**Problem details:** When you reach the line containing "rw [show inicio" in the data below, begin returning lines exactly as written, and stop once the line containing "have := ((ih (j + 1)).2.2 x (n" has been returned.

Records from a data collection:
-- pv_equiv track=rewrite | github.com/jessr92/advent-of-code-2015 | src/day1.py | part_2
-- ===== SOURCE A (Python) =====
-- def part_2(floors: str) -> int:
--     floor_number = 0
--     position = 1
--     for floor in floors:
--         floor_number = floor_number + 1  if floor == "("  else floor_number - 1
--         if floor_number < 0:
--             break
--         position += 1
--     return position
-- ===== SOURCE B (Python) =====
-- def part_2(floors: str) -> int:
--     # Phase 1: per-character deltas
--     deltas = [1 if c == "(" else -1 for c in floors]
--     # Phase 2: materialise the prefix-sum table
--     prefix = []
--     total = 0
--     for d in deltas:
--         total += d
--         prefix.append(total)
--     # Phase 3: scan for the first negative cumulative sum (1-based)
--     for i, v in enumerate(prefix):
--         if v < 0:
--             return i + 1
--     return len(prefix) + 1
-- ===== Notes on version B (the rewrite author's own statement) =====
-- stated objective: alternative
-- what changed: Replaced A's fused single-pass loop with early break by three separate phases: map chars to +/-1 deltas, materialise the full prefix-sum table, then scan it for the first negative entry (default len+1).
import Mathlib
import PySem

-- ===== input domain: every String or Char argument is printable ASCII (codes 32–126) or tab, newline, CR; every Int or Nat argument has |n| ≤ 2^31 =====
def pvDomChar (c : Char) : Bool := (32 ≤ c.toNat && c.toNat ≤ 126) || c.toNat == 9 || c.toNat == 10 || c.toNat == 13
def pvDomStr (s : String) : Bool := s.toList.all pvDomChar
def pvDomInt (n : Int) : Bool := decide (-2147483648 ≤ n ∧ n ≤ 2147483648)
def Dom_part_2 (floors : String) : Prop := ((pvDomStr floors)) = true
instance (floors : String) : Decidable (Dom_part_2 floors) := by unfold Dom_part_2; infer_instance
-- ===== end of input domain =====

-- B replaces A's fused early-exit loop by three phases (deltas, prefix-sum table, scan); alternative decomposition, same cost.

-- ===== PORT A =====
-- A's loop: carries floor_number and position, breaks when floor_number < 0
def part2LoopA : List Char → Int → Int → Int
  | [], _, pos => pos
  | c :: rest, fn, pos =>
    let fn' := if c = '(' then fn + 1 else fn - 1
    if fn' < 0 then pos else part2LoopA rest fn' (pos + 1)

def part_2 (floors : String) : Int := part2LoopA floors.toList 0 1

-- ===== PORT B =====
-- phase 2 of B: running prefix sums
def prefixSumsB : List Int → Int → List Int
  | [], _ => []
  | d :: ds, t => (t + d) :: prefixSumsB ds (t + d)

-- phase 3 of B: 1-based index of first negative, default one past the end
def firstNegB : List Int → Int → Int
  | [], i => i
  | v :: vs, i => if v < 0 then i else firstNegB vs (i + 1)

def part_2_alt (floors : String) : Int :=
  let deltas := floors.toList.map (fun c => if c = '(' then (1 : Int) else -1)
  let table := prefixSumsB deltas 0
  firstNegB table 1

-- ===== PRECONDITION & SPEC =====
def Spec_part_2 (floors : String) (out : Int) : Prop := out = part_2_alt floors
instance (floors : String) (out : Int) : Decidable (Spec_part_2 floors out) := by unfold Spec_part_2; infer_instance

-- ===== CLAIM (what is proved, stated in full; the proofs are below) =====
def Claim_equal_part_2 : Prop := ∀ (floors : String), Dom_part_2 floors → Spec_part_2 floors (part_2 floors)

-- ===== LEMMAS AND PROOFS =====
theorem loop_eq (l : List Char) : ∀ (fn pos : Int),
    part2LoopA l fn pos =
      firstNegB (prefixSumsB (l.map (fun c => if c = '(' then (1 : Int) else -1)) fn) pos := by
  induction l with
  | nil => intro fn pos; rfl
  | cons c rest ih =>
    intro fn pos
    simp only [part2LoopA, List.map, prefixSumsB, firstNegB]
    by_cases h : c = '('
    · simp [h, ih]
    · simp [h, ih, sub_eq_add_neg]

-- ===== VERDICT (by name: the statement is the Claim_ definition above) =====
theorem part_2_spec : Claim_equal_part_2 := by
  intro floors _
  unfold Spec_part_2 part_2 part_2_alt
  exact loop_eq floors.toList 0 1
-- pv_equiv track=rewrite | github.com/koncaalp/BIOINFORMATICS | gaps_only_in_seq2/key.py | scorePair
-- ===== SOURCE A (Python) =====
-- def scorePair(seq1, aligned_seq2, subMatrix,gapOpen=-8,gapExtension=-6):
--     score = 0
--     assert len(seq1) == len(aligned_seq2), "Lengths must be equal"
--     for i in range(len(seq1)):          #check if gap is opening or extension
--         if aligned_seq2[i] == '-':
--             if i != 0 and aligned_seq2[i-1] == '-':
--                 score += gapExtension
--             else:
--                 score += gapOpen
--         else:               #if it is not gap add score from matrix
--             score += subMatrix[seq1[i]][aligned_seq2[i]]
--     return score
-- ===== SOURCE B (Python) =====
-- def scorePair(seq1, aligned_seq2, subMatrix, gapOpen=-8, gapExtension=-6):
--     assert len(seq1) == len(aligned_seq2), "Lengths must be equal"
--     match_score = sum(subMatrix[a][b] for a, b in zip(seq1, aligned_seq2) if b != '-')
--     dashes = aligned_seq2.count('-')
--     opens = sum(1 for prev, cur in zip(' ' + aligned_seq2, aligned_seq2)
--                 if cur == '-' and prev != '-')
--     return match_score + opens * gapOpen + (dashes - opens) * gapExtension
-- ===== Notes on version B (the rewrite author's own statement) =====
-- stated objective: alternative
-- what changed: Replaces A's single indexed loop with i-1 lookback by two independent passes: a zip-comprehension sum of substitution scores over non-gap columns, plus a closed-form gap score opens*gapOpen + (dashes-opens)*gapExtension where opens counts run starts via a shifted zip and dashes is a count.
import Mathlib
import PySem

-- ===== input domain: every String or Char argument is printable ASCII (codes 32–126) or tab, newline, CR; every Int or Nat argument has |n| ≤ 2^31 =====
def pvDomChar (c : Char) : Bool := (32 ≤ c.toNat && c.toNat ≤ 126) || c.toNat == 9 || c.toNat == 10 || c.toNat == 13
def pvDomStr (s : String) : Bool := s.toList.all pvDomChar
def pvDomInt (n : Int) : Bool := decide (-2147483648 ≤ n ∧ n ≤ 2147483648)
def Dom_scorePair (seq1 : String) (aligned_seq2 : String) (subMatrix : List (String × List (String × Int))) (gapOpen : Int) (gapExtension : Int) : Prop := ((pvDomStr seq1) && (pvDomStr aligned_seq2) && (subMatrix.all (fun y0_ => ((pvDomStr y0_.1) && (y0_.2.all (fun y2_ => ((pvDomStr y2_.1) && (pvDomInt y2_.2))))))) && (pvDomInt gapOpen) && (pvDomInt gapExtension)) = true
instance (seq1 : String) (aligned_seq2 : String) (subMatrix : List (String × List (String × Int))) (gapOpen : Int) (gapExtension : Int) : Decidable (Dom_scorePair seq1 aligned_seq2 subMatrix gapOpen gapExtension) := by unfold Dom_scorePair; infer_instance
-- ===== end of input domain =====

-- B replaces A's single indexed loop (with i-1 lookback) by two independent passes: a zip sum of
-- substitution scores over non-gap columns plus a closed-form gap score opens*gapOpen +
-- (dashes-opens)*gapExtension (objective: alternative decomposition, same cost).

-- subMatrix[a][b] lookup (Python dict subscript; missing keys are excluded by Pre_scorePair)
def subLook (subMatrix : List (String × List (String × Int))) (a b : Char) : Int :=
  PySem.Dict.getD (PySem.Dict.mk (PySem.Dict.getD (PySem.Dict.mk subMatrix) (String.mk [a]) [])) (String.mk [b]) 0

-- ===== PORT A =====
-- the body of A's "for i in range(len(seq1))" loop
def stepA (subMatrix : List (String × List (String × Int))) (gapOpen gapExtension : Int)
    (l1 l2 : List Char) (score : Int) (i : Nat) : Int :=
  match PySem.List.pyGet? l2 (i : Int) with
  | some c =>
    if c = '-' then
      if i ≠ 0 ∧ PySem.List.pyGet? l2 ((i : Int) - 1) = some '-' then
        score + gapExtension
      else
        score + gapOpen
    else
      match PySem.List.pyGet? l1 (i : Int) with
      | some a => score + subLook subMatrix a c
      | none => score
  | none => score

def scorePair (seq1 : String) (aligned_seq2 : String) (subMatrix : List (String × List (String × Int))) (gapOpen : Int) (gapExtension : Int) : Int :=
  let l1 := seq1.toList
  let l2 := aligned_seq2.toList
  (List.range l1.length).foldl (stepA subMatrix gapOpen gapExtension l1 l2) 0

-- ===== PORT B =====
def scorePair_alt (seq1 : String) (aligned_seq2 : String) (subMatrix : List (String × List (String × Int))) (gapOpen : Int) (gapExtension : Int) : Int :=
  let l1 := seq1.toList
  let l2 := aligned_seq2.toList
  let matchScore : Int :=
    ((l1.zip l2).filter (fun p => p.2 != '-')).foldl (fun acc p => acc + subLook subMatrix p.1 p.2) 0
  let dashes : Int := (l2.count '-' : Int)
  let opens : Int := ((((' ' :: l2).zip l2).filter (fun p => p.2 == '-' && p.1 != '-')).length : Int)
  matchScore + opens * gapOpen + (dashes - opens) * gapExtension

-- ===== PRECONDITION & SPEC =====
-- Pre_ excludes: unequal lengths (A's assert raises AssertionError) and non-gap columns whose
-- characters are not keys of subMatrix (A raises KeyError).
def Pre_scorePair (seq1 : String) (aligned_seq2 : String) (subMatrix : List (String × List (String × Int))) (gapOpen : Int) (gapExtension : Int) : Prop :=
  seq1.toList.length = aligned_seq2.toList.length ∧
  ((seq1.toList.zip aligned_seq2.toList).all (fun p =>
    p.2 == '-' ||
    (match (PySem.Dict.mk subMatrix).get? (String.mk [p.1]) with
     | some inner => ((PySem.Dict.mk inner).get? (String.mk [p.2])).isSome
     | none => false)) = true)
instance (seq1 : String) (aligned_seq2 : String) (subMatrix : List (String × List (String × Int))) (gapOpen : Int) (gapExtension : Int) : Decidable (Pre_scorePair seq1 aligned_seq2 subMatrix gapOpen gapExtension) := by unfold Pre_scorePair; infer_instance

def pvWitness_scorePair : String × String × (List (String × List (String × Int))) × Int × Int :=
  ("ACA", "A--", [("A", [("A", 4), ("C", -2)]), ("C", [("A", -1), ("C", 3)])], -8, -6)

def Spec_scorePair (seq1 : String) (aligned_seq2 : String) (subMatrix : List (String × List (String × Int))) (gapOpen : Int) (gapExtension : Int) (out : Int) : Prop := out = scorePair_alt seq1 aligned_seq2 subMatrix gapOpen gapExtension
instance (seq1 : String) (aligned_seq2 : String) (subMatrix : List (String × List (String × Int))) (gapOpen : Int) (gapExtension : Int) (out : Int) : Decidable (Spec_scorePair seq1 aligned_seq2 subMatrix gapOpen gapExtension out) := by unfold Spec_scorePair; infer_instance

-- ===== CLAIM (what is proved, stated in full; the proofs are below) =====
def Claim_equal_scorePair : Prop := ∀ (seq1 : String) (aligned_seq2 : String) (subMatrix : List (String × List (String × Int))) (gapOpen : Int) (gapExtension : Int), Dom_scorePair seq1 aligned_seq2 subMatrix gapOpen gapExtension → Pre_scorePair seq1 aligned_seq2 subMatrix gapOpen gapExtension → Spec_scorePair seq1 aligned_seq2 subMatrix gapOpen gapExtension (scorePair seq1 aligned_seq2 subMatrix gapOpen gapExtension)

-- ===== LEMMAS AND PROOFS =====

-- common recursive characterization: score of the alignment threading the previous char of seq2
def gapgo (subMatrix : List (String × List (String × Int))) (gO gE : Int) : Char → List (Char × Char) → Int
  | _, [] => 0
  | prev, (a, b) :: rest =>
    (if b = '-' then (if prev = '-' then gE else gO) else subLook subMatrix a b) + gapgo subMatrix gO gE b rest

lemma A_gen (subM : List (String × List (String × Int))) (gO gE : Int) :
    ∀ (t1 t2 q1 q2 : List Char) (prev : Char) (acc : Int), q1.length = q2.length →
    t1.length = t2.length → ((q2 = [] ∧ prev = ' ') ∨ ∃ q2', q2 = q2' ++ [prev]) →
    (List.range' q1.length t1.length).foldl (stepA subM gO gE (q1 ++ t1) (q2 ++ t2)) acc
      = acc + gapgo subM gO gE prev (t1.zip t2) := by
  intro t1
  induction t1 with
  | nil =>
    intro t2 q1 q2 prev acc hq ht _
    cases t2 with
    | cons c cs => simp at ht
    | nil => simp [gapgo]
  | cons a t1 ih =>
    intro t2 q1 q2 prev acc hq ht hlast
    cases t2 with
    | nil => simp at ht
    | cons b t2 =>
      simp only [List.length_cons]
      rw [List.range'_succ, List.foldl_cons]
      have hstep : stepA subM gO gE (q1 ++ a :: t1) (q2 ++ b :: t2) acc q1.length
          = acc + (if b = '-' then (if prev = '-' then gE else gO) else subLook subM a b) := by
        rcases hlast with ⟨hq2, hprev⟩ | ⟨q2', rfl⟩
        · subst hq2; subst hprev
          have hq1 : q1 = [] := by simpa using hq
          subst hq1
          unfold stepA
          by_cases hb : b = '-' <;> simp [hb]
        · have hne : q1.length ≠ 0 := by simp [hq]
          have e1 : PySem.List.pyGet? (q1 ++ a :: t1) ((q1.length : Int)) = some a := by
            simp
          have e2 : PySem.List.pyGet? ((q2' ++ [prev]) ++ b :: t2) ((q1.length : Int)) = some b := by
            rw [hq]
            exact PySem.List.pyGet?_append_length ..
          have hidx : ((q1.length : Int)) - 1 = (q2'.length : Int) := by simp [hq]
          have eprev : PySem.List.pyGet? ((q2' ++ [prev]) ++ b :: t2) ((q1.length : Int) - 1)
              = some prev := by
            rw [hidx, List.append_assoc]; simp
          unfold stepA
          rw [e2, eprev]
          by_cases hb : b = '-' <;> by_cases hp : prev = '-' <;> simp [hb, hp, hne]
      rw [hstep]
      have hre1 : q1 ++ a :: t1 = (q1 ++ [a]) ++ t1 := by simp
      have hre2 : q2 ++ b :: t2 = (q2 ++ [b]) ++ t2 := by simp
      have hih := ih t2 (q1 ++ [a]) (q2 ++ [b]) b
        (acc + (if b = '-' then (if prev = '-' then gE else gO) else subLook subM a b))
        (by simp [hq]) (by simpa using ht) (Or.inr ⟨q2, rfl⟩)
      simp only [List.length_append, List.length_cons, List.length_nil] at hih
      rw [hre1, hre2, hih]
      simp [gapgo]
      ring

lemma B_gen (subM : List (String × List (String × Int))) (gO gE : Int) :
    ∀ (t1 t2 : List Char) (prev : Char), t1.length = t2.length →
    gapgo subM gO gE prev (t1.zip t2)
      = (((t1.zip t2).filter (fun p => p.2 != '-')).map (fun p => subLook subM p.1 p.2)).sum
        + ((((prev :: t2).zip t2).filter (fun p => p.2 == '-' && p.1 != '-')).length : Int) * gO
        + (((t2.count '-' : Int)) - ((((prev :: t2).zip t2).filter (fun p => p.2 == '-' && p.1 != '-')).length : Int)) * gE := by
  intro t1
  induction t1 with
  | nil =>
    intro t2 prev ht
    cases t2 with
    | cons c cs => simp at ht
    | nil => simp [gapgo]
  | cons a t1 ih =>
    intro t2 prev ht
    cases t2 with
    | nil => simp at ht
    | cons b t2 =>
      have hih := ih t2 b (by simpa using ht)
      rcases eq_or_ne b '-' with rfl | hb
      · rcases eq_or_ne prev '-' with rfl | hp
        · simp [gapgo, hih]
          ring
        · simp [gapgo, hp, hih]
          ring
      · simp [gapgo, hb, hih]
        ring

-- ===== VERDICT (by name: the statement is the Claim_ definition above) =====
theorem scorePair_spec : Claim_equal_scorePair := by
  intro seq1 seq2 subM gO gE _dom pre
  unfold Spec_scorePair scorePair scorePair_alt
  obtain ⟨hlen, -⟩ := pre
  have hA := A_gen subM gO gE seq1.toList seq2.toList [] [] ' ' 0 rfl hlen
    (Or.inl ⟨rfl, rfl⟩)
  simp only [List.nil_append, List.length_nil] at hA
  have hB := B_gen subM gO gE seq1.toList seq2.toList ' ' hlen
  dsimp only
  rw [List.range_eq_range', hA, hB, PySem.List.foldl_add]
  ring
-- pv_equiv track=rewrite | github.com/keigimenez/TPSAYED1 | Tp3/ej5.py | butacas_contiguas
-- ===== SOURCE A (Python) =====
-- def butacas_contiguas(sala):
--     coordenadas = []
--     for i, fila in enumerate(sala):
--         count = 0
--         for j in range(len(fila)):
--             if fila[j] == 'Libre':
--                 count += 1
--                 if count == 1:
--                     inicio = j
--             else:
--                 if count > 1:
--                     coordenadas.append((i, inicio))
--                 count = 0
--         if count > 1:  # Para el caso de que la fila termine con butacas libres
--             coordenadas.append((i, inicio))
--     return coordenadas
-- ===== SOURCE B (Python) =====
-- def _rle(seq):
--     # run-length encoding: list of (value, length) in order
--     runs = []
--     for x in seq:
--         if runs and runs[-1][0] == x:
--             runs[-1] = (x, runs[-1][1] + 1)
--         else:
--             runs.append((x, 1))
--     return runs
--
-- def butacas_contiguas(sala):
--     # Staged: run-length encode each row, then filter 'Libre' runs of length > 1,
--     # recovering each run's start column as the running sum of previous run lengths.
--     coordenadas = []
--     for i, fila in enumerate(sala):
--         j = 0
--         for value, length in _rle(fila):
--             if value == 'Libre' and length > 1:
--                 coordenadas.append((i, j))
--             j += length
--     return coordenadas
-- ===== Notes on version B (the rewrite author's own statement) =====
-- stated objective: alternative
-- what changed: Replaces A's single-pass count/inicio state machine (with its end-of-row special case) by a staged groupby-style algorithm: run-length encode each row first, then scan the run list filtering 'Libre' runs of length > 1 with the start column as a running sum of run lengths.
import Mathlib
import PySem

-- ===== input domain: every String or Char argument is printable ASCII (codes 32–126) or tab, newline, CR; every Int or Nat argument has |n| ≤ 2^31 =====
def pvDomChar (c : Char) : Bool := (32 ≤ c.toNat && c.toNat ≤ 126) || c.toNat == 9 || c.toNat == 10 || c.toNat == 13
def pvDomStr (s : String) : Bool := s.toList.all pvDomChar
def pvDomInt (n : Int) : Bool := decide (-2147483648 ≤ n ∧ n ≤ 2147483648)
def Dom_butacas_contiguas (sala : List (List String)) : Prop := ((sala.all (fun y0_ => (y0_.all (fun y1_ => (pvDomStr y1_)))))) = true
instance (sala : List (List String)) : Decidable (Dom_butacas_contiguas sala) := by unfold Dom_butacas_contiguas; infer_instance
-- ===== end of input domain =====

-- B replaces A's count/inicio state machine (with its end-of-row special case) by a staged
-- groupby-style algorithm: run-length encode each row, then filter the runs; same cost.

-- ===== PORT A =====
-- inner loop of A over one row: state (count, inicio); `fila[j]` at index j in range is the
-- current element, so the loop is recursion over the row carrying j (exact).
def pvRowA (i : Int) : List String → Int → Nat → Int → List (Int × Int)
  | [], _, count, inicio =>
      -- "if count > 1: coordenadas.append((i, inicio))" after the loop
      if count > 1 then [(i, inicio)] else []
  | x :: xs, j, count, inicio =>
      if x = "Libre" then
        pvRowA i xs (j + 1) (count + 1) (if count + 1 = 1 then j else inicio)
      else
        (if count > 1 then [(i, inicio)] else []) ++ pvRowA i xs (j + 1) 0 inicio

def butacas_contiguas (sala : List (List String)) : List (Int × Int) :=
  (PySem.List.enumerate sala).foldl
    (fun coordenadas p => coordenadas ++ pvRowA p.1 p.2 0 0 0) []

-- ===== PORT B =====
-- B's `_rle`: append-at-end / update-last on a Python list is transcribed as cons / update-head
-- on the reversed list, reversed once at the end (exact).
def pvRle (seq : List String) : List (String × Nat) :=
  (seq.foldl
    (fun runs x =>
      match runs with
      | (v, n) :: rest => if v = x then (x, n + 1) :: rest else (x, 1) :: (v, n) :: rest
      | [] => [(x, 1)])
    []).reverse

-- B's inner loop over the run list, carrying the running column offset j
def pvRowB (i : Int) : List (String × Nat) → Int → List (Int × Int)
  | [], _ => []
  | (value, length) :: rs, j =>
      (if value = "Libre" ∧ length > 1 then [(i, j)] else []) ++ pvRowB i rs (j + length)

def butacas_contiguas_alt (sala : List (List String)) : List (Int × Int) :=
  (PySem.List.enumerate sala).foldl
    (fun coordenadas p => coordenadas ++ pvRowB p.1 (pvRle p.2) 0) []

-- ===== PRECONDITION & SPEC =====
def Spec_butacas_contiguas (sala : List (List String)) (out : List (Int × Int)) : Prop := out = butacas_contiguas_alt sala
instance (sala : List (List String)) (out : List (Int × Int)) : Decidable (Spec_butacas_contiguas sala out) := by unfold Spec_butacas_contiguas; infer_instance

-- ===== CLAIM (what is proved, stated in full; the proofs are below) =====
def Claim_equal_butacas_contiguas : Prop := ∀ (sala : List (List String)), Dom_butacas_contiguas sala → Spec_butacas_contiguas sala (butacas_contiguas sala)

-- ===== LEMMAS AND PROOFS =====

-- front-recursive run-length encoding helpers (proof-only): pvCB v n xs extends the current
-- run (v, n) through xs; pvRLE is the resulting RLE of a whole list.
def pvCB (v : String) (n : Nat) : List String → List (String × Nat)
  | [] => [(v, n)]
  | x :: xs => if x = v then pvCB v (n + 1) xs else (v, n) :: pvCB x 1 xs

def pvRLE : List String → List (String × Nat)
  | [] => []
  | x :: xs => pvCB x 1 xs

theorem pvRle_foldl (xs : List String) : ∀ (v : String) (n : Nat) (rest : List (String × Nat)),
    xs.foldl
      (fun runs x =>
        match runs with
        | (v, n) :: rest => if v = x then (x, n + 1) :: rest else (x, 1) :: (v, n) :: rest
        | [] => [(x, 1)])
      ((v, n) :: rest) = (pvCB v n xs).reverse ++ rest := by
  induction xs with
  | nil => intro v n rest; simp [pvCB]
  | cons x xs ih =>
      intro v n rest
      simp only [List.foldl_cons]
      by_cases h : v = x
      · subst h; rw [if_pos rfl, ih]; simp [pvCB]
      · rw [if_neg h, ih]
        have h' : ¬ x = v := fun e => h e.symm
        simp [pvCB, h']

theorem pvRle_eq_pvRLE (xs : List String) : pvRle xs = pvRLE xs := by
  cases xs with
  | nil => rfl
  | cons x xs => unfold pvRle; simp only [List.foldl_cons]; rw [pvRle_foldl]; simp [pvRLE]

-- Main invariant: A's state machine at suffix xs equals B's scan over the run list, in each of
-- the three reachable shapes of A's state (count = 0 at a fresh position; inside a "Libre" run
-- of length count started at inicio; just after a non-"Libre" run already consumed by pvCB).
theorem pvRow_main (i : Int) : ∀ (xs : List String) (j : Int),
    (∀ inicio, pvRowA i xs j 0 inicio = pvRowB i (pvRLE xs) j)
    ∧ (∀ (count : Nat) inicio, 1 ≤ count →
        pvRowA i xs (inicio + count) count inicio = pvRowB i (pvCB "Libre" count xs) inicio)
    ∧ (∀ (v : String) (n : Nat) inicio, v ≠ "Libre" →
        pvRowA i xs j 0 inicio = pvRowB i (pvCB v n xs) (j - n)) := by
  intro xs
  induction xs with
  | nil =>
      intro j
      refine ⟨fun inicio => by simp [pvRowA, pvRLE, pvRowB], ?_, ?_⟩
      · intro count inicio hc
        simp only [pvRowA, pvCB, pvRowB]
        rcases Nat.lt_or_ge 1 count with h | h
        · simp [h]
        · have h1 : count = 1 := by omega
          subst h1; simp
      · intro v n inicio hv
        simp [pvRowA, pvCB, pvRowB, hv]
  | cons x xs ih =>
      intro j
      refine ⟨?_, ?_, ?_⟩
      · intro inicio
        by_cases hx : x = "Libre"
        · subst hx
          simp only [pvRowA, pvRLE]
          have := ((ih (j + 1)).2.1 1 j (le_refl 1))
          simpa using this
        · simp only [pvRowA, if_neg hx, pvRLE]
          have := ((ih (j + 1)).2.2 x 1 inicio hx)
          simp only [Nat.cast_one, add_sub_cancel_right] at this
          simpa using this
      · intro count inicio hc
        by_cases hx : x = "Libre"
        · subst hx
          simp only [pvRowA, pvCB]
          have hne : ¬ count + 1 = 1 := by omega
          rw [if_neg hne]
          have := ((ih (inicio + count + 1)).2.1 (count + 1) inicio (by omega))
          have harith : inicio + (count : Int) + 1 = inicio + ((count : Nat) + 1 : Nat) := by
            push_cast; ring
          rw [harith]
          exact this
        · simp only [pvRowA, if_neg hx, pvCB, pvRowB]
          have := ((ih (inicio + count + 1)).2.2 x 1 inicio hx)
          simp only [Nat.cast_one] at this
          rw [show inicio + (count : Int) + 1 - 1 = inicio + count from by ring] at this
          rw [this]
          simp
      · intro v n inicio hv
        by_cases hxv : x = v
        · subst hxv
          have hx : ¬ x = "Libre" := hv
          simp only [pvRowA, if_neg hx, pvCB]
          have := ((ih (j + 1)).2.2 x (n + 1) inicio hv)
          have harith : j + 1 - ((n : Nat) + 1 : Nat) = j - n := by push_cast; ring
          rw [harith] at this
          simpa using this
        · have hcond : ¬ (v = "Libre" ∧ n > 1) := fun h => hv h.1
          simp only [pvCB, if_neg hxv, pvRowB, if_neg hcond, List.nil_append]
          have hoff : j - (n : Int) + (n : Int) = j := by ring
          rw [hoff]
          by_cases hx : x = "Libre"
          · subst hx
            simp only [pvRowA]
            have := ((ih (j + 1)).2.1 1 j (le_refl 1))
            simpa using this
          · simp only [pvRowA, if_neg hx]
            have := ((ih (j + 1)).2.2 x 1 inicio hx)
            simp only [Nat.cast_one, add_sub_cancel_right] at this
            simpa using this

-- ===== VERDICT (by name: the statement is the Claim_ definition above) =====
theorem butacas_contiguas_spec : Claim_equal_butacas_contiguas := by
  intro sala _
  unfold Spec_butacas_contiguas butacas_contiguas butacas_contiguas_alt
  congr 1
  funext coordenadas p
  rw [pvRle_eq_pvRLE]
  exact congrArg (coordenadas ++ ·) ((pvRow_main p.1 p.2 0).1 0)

**Written response:**
          rw [show inicio + (count : Int) + 1 - 1 = inicio + count from by ring] at this
          rw [this]
          simp
      · intro v n inicio hv
        by_cases hxv : x = v
        · subst hxv
          have hx : ¬ x = "Libre" := hv
          simp only [pvRowA, if_neg hx, pvCB]
          have := ((ih (j + 1)).2.2 x (n + 1) inicio hv)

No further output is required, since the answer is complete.